**RECORDS FOR THE TASK:**

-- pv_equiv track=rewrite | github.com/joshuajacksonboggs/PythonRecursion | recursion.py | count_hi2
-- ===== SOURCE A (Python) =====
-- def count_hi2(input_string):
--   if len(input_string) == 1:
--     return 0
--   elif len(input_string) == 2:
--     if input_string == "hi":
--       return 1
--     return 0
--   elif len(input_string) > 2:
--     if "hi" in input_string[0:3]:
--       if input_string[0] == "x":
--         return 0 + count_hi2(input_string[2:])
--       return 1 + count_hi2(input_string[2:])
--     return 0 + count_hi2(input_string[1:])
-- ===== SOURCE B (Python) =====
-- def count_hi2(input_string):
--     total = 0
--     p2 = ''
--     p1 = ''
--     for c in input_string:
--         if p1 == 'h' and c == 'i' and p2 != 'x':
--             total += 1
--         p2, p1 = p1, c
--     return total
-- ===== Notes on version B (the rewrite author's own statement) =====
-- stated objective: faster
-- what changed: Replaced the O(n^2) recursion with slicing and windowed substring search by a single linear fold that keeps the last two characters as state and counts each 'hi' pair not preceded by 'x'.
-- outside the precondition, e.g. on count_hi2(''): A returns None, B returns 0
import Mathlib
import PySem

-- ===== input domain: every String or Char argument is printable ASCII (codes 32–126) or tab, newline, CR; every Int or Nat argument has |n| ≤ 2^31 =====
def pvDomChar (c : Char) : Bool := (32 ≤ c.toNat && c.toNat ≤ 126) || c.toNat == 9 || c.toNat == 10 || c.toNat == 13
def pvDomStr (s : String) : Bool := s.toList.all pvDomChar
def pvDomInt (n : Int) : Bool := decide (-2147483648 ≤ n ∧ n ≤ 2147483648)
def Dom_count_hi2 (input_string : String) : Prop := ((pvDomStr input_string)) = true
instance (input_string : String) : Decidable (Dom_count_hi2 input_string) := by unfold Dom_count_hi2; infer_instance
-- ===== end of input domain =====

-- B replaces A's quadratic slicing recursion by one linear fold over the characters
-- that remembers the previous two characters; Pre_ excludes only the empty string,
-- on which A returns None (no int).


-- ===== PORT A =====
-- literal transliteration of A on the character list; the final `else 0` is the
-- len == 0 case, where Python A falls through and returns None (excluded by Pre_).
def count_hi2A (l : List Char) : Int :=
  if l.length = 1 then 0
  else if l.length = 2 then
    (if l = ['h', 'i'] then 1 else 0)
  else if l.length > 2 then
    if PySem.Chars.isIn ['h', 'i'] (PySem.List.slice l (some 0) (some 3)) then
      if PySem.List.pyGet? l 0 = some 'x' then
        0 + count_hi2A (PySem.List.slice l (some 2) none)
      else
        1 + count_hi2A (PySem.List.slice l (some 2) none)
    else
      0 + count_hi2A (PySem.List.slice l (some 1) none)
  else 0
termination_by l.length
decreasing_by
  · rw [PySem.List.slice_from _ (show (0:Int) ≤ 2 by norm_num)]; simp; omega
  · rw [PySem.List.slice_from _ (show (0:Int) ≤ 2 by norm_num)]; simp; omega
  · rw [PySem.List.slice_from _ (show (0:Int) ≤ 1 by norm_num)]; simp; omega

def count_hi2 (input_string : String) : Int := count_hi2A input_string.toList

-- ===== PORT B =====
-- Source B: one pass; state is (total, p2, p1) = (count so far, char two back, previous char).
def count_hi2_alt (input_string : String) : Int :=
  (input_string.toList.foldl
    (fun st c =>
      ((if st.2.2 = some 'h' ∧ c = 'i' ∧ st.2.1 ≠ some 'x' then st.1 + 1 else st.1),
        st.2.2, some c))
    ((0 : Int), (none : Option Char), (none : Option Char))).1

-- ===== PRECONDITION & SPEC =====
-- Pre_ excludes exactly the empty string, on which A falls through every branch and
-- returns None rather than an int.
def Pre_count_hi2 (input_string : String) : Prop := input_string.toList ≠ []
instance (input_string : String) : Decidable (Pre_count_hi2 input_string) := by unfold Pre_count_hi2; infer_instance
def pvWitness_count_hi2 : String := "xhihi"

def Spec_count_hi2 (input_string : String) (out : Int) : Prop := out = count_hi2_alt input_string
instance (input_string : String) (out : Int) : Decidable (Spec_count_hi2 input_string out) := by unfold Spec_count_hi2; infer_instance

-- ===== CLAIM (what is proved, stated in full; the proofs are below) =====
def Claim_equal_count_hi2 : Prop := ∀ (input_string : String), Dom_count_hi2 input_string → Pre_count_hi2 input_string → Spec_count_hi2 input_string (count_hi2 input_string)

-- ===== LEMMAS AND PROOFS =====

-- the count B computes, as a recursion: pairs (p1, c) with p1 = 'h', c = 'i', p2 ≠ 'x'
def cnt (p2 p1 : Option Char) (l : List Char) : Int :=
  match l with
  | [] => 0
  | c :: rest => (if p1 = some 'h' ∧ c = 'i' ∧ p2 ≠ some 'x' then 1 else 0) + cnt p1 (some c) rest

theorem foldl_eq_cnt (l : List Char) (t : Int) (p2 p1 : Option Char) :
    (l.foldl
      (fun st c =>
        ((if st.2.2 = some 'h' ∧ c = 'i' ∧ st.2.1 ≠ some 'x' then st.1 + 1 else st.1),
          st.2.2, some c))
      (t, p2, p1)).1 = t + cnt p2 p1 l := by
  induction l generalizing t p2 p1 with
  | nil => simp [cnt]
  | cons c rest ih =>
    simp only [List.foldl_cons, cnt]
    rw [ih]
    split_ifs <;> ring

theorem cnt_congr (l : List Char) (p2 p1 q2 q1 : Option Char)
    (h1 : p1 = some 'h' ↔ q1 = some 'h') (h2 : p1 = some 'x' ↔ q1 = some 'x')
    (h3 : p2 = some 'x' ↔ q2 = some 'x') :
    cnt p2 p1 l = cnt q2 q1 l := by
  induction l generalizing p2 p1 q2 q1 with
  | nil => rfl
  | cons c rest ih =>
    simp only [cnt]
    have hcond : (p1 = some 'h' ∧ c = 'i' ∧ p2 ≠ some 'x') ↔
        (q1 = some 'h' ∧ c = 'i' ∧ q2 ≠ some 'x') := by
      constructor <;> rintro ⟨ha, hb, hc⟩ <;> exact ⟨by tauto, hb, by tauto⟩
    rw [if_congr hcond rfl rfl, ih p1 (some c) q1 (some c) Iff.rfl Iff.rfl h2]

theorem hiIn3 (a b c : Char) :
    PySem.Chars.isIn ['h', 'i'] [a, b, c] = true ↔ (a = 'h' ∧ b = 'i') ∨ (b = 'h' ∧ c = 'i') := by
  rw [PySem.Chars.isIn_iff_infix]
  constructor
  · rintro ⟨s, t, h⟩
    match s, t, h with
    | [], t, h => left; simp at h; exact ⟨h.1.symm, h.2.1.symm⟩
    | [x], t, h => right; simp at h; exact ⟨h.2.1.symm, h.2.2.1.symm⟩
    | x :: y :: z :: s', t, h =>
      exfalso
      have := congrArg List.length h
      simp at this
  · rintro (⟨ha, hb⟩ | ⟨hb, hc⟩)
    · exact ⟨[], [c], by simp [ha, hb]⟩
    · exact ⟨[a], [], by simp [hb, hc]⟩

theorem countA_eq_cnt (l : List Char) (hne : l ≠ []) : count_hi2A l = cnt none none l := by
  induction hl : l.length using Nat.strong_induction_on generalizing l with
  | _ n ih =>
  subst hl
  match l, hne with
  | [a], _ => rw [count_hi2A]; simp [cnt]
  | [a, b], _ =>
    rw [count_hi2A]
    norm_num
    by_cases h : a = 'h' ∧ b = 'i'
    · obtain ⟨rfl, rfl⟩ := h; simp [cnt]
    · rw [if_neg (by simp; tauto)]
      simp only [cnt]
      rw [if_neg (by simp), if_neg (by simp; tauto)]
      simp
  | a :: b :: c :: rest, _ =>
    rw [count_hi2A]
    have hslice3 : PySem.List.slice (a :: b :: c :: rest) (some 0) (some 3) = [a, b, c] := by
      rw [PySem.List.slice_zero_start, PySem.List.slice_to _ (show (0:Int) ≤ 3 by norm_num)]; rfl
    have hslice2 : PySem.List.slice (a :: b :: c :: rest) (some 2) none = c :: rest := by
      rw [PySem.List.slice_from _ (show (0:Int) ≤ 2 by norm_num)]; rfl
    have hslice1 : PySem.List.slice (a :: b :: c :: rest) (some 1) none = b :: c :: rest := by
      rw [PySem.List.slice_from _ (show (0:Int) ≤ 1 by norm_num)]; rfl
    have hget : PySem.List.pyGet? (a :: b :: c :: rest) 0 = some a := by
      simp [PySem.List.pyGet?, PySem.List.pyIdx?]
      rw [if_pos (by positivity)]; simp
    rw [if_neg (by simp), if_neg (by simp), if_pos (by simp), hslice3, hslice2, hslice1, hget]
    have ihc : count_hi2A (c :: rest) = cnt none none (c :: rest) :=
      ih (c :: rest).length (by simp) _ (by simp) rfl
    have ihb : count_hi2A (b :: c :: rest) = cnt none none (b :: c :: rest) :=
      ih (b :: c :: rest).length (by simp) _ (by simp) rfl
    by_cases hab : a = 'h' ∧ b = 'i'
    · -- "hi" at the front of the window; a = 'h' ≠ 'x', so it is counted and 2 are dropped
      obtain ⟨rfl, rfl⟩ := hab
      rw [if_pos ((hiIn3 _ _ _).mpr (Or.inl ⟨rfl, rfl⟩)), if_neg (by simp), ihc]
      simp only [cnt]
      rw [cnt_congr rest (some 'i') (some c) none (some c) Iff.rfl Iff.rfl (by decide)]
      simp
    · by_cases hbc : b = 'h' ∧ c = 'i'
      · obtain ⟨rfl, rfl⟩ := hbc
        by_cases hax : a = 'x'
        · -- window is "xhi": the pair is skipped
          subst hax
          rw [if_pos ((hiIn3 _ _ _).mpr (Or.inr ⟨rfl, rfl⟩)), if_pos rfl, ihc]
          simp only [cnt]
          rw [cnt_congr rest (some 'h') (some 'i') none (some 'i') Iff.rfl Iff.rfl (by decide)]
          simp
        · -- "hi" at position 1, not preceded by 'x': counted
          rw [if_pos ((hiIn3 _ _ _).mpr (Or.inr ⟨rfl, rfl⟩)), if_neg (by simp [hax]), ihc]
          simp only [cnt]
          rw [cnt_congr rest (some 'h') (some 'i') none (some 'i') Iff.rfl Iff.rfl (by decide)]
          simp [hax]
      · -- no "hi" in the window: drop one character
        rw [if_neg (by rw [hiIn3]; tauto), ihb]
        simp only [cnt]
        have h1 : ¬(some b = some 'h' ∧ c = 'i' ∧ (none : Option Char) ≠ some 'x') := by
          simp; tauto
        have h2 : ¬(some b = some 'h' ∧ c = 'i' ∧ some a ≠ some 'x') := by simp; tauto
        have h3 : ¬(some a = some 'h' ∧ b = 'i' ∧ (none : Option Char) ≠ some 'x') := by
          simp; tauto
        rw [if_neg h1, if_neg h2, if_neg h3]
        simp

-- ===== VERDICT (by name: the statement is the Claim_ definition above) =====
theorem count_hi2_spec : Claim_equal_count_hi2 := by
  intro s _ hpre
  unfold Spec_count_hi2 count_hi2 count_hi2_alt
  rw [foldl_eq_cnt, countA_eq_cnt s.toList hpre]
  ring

**REQUIRED ACTION:** Identify the lines above with the word "symm". Copy them.

**RESULT OF THE TASK:**
    | [], t, h => left; simp at h; exact ⟨h.1.symm, h.2.1.symm⟩
    | [x], t, h => right; simp at h; exact ⟨h.2.1.symm, h.2.2.1.symm⟩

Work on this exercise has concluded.